The average and standard deviation of the bootstrapped volatilities for COMMODITY are 6.18% and 0.51%
The average and standard deviation of the bootstrapped volatilities for GOLD are 4.42% and 0.37%
The average and standard deviation of the bootstrapped volatilities for STOCK_US are 4.20% and 0.29%
The average and standard deviation of the bootstrapped volatilities for STOCK_EM are 6.47% and 0.50%
The average and standard deviation of the bootstrapped volatilities for STOCK_EUROPE are 4.96% and 0.43%
The average and standard deviation of the bootstrapped volatilities for GOVBOND_US are 2.00% and 0.16%


Discussion:
+ There is no surprise that the mean daily volatility of the entire sample of observations is equally approximated by the average bootstrapped volatilities of the assets.

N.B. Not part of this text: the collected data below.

-- pv_equiv track=rewrite | github.com/zzzwjjj/zwj65309 | web/utils/class(2).py | binary_multiply
-- ===== SOURCE A (Python) =====
-- def binary_multiply(a: int, b: int) -> int:
--     """
--     Multiply 'a' and 'b' using bitwise multiplication.
--
--     Parameters:
--     a (int): The first number.
--     b (int): The second number.
--
--     Returns:
--     int: a * b
--
--     Examples:
--     >>> binary_multiply(2, 3)
--     6
--     >>> binary_multiply(5, 0)
--     0
--     >>> binary_multiply(3, 4)
--     12
--     >>> binary_multiply(10, 5)
--     50
--     >>> binary_multiply(0, 5)
--     0
--     >>> binary_multiply(2, 1)
--     2
--     >>> binary_multiply(1, 10)
--     10
--     """
--     res = 0
--     while b > 0:
--         if b & 1:
--             res += a
--
--         a += a
--         b >>= 1
--
--     return res
-- ===== SOURCE B (Python) =====
-- def binary_multiply(a: int, b: int) -> int:
--     if b <= 0:
--         return 0
--     return (a if b & 1 else 0) + binary_multiply(a + a, b >> 1)
-- ===== Notes on version B (the rewrite author's own statement) =====
-- stated objective: alternative
-- what changed: Replaces the accumulating while-loop over (res, a, b) with a recursive Russian-peasant multiply that threads the doubling of a through recursion on the bits of b.
import Mathlib
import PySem

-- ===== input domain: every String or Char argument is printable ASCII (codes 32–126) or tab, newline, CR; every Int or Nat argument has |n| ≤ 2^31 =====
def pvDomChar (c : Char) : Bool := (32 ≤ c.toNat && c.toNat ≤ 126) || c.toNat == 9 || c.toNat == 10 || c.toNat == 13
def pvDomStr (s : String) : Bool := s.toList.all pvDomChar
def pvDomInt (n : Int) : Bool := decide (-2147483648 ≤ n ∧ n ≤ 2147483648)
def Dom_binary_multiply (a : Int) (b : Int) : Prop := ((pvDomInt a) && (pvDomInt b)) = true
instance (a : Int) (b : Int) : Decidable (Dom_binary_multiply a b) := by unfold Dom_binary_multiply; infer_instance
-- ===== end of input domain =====

-- Program B replaces A's accumulating while-loop with a recursive Russian-peasant
-- multiply; objective: alternative (same cost, different decomposition).


-- ===== PORT A =====
-- the while-loop of A, over the same state (res, a, b)
def binary_multiply_loop (a : Int) (b : Int) (res : Int) : Int :=
  if _h : b > 0 then
    binary_multiply_loop (a + a) (b >>> (1 : Nat)) (if b.land 1 ≠ 0 then res + a else res)
  else res
termination_by b.toNat
decreasing_by
  simp only [Int.shiftRight_eq_div_pow, pow_one]
  omega

def binary_multiply (a : Int) (b : Int) : Int := binary_multiply_loop a b 0

-- ===== PORT B =====
def binary_multiply_alt (a : Int) (b : Int) : Int :=
  if _h : b ≤ 0 then 0
  else (if b.land 1 ≠ 0 then a else 0) + binary_multiply_alt (a + a) (b >>> (1 : Nat))
termination_by b.toNat
decreasing_by
  simp only [Int.shiftRight_eq_div_pow, pow_one]
  omega

-- ===== PRECONDITION & SPEC =====
def Spec_binary_multiply (a : Int) (b : Int) (out : Int) : Prop := out = binary_multiply_alt a b
instance (a : Int) (b : Int) (out : Int) : Decidable (Spec_binary_multiply a b out) := by unfold Spec_binary_multiply; infer_instance

-- ===== CLAIM (what is proved, stated in full; the proofs are below) =====
def Claim_equal_binary_multiply : Prop := ∀ (a : Int) (b : Int), Dom_binary_multiply a b → Spec_binary_multiply a b (binary_multiply a b)

-- ===== LEMMAS AND PROOFS =====

-- loop invariant: A's loop equals res plus B's recursive value
theorem binary_multiply_loop_eq (n : Nat) :
    ∀ (a b res : Int), b.toNat ≤ n →
      binary_multiply_loop a b res = res + binary_multiply_alt a b := by
  induction n with
  | zero =>
      intro a b res hb
      rw [binary_multiply_loop, binary_multiply_alt]
      have hb' : b ≤ 0 := by omega
      simp [hb', not_lt.mpr hb']
  | succ n ih =>
      intro a b res hb
      rw [binary_multiply_loop, binary_multiply_alt]
      by_cases hpos : b > 0
      · have hle : ¬ b ≤ 0 := by omega
        have hdec : ((b >>> (1 : Nat)).toNat ≤ n) := by
          have := Int.shiftRight_eq_div_pow b 1
          simp only [this, pow_one]
          omega
        rw [dif_pos hpos, dif_neg hle, ih _ _ _ hdec]
        by_cases hbit : b.land 1 ≠ 0 <;> simp [hbit] <;> ring
      · have hle : b ≤ 0 := by omega
        rw [dif_neg hpos, dif_pos hle]
        ring

-- ===== VERDICT (by name: the statement is the Claim_ definition above) =====
theorem binary_multiply_spec : Claim_equal_binary_multiply := by
  intro a b _
  unfold Spec_binary_multiply binary_multiply
  simpa using binary_multiply_loop_eq b.toNat a b 0 le_rfl
-- pv_equiv track=rewrite | github.com/nickovic/rtamt | rtamt/explanation/stl/discrete_time/explanations.py | explain_unsat_timed_historically
-- ===== SOURCE A (Python) =====
-- def explain_unsat_timed_historically(op_signal, intervals, a, b):
--     op_intervals = []
--     a = int(a)
--     b = int(b)
--     for begin, end in intervals:
--         begin = max(begin - b, 0)
--         end = max(end - a, 0)
--         state = False
--         for i in range(begin, end + 1):
--             if not state and op_signal[i] < 0:
--                 state = True
--                 start = i
--             elif state and op_signal[i] >= 0:
--                 state = False
--                 op_intervals.append([start, i - 1])
--         if state:
--             op_intervals.append([start, end])
--     op_intervals = interval_union(op_intervals)
--     return op_intervals
--
-- def interval_union(intervals):
--     out = []
--     for begin, end in sorted(intervals):
--         if out and out[-1][1] >= begin - 1:
--             out[-1][1] = max(out[-1][1], end)
--         else:
--             out.append([begin, end])
--     return out
-- ===== SOURCE B (Python) =====
-- def explain_unsat_timed_historically(op_signal, intervals, a, b):
--     a = int(a)
--     b = int(b)
--     pts = set()
--     for begin, end in intervals:
--         pts.update(range(max(begin - b, 0), max(end - a, 0) + 1))
--     out = []
--     for i in sorted(pts):
--         if op_signal[i] < 0:
--             if out and out[-1][1] == i - 1:
--                 out[-1][1] = i
--             else:
--                 out.append([i, i])
--     return out
-- ===== Notes on version B (the rewrite author's own statement) =====
-- stated objective: simpler
-- what changed: A runs a boolean state machine over each shifted interval collecting negative runs and then sorts and merges them with interval_union; B instead collects the set of all shifted scan indices and emits the maximal negative runs in one pass over the sorted set, needing no per-interval state machine and no trailing union step.
import Mathlib
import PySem

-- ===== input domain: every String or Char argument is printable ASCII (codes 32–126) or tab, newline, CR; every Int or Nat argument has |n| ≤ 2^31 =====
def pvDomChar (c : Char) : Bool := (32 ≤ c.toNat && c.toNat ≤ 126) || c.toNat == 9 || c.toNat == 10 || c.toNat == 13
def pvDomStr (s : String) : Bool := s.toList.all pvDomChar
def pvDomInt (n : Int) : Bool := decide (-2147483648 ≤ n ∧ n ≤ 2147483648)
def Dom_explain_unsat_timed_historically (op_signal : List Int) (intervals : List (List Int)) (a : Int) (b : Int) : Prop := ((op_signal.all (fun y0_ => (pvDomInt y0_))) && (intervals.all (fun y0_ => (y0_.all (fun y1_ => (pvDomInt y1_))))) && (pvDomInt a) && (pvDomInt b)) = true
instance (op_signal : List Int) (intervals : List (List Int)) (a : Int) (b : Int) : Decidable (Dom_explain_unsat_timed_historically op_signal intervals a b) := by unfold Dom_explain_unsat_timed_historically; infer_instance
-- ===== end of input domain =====

-- B replaces A's per-interval boolean state machine plus trailing sort-and-union by: collect the
-- set of all shifted scan indices, then one pass over the sorted set emitting the maximal negative
-- runs directly (objective: simpler; equal return values wherever Python A returns, i.e. on Pre_).

-- ===== PORT A =====

-- inner loop body; state = (state flag, start, op_intervals); op_signal[i] via pyGetD, exact under Pre_ (index in range)

def pvInnerStep (op_signal : List Int) (p : Bool × Int × List (List Int)) (i : Int) : Bool × Int × List (List Int) :=
  if !p.1 && decide (PySem.List.pyGetD op_signal i 0 < 0) then (true, i, p.2.2)
  else if p.1 && decide (0 ≤ PySem.List.pyGetD op_signal i 0) then (false, p.2.1, p.2.2 ++ [[p.2.1, i - 1]])
  else p

-- after the inner loop: 'if state: op_intervals.append([start, end])'

-- after the inner loop: 'if state: op_intervals.append([start, end])'

def pvScanClose (end_ : Int) (r : Bool × Int × List (List Int)) : List (List Int) :=
  if r.1 then r.2.2 ++ [[r.2.1, end_]] else r.2.2

def pvScan (op_signal : List Int) (acc : List (List Int)) (begin_ end_ : Int) : List (List Int) :=
  pvScanClose end_ ((PySem.List.pyRange begin_ (end_ + 1) 1).foldl (pvInnerStep op_signal) (false, 0, acc))
theorem aOuter_spec (l : List String) : ∀ (pre dups : List String),
    (l.foldl aStep (PySem.Set.ofList pre, dups)).2 = dups ++ spec pre l := by
  induction l with
  | nil => intro pre dups; simp [spec]
  | cons p rest ih =>
    intro pre dups
    rw [List.foldl_cons, spec]
    by_cases hc : PySem.Set.contains (PySem.Set.ofList pre) p = true
    · have hmem : p ∈ pre := PySem.Set.mem_ofList pre p |>.mp ((PySem.Set.contains_iff _ _).mp hc)
      have hstep : aStep (PySem.Set.ofList pre, dups) p = (PySem.Set.ofList (pre ++ [p]), dups ++ [p]) := by
        rw [aStep]
        simp only [hc, if_pos]
        rw [PySem.Set.ofList_append_singleton,
          PySem.Set.add_of_mem ((PySem.Set.mem_ofList pre p).mpr hmem)]
      rw [hstep, ih]
      rw [contrib, if_pos hmem]
      simp
    · have hnmem : p ∉ pre := fun h =>
        hc ((PySem.Set.contains_iff _ _).mpr ((PySem.Set.mem_ofList pre p).mpr h))
      have hstep : aStep (PySem.Set.ofList pre, dups) p =
          (PySem.Set.ofList (pre ++ [p]),
            dups ++ (cand p).filter (fun q => decide (q ∈ pre))) := by
        rw [aStep]
        simp only [hc]
        rw [if_neg (by simp)]
        have hbody : (fun dups i =>
            let part := PySem.Str.join "/" (PySem.List.slice (pyparts p) none (some (i + 1)))
            if part ≠ p ∧ PySem.Set.contains (PySem.Set.add (PySem.Set.ofList pre) p) part = true
            then dups ++ [part] else dups) =
            (fun (dups : List String) (i : Int) =>
              if (PySem.Str.join "/" (PySem.List.slice (pyparts p) none (some (i + 1))) ≠ p ∧
                  PySem.Set.contains (PySem.Set.add (PySem.Set.ofList pre) p)
                    (PySem.Str.join "/" (PySem.List.slice (pyparts p) none (some (i + 1)))) = true)
              then dups ++ [PySem.Str.join "/" (PySem.List.slice (pyparts p) none (some (i + 1)))] else dups) := rfl
        rw [hbody, PySem.List.foldl_append_ite
          (p := fun i : Int => (PySem.Str.join "/" (PySem.List.slice (pyparts p) none (some (i + 1))) ≠ p ∧
              PySem.Set.contains (PySem.Set.add (PySem.Set.ofList pre) p)
                (PySem.Str.join "/" (PySem.List.slice (pyparts p) none (some (i + 1)))) = true))
          (f := fun i : Int => PySem.Str.join "/" (PySem.List.slice (pyparts p) none (some (i + 1))))]
        rw [aInner_eq pre p]
        rw [PySem.Set.ofList_append_singleton]
      rw [hstep, ih]
      rw [contrib, if_neg hnmem]
      simp

theorem main_eq (paths : List String) :
    find_duplicate_paths_py paths = find_duplicate_paths_py_alt paths := by
  show (paths.foldl aStep (PySem.Set.empty, [])).2 =
    (paths.foldl bStep ([PySem.Dict.empty], [false], [])).2.2
  have hA := aOuter_spec paths [] []
  have hB := bOuter_spec paths [] [] [PySem.Dict.empty] [false] inv_init
  simp only [List.nil_append] at hA hB
  exact hA.trans hB.symm

-- ===== VERDICT (by name: the statement is the Claim_ definition above) =====
theorem find_duplicate_paths_py_spec : Claim_equal_find_duplicate_paths_py := by
  intro paths _
  unfold Spec_find_duplicate_paths_py
  exact main_eq paths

With the amount of rounds reaching 10,000 iterations, then the Law of Large Numbers applies to the bootstrapping method and ensures an average volatility had we not done bootstrapping. 
+ The relationship between the average bootstrapped volatilities and its standard deviation is directly proportional. The higher the average bootstrapped volatility, or the average daily volatility of the large sample, then the standard deviation of the boostrapped volatilities increases as well. 
+ When parameters are changed to smaller numbers from 300 observations to 100 observations, and 10000 rounds to 100 rounds, one would expect more volatility in the data and less reliable results, then before. Turns out that the average bootstrapped volatilities still approximate the sample volatility, but differ somewhat at times. the standard deviation of the volatility becomes slightly more volatile. Some increase and some decrease in comparison with step 2's results. 
+ Interestingly, the more volatile bootstrapped standard deviations with lower parameters, cause an increase in the average bootstrapped volatiilites. Thus, these blow up the approximate sample volatility a little.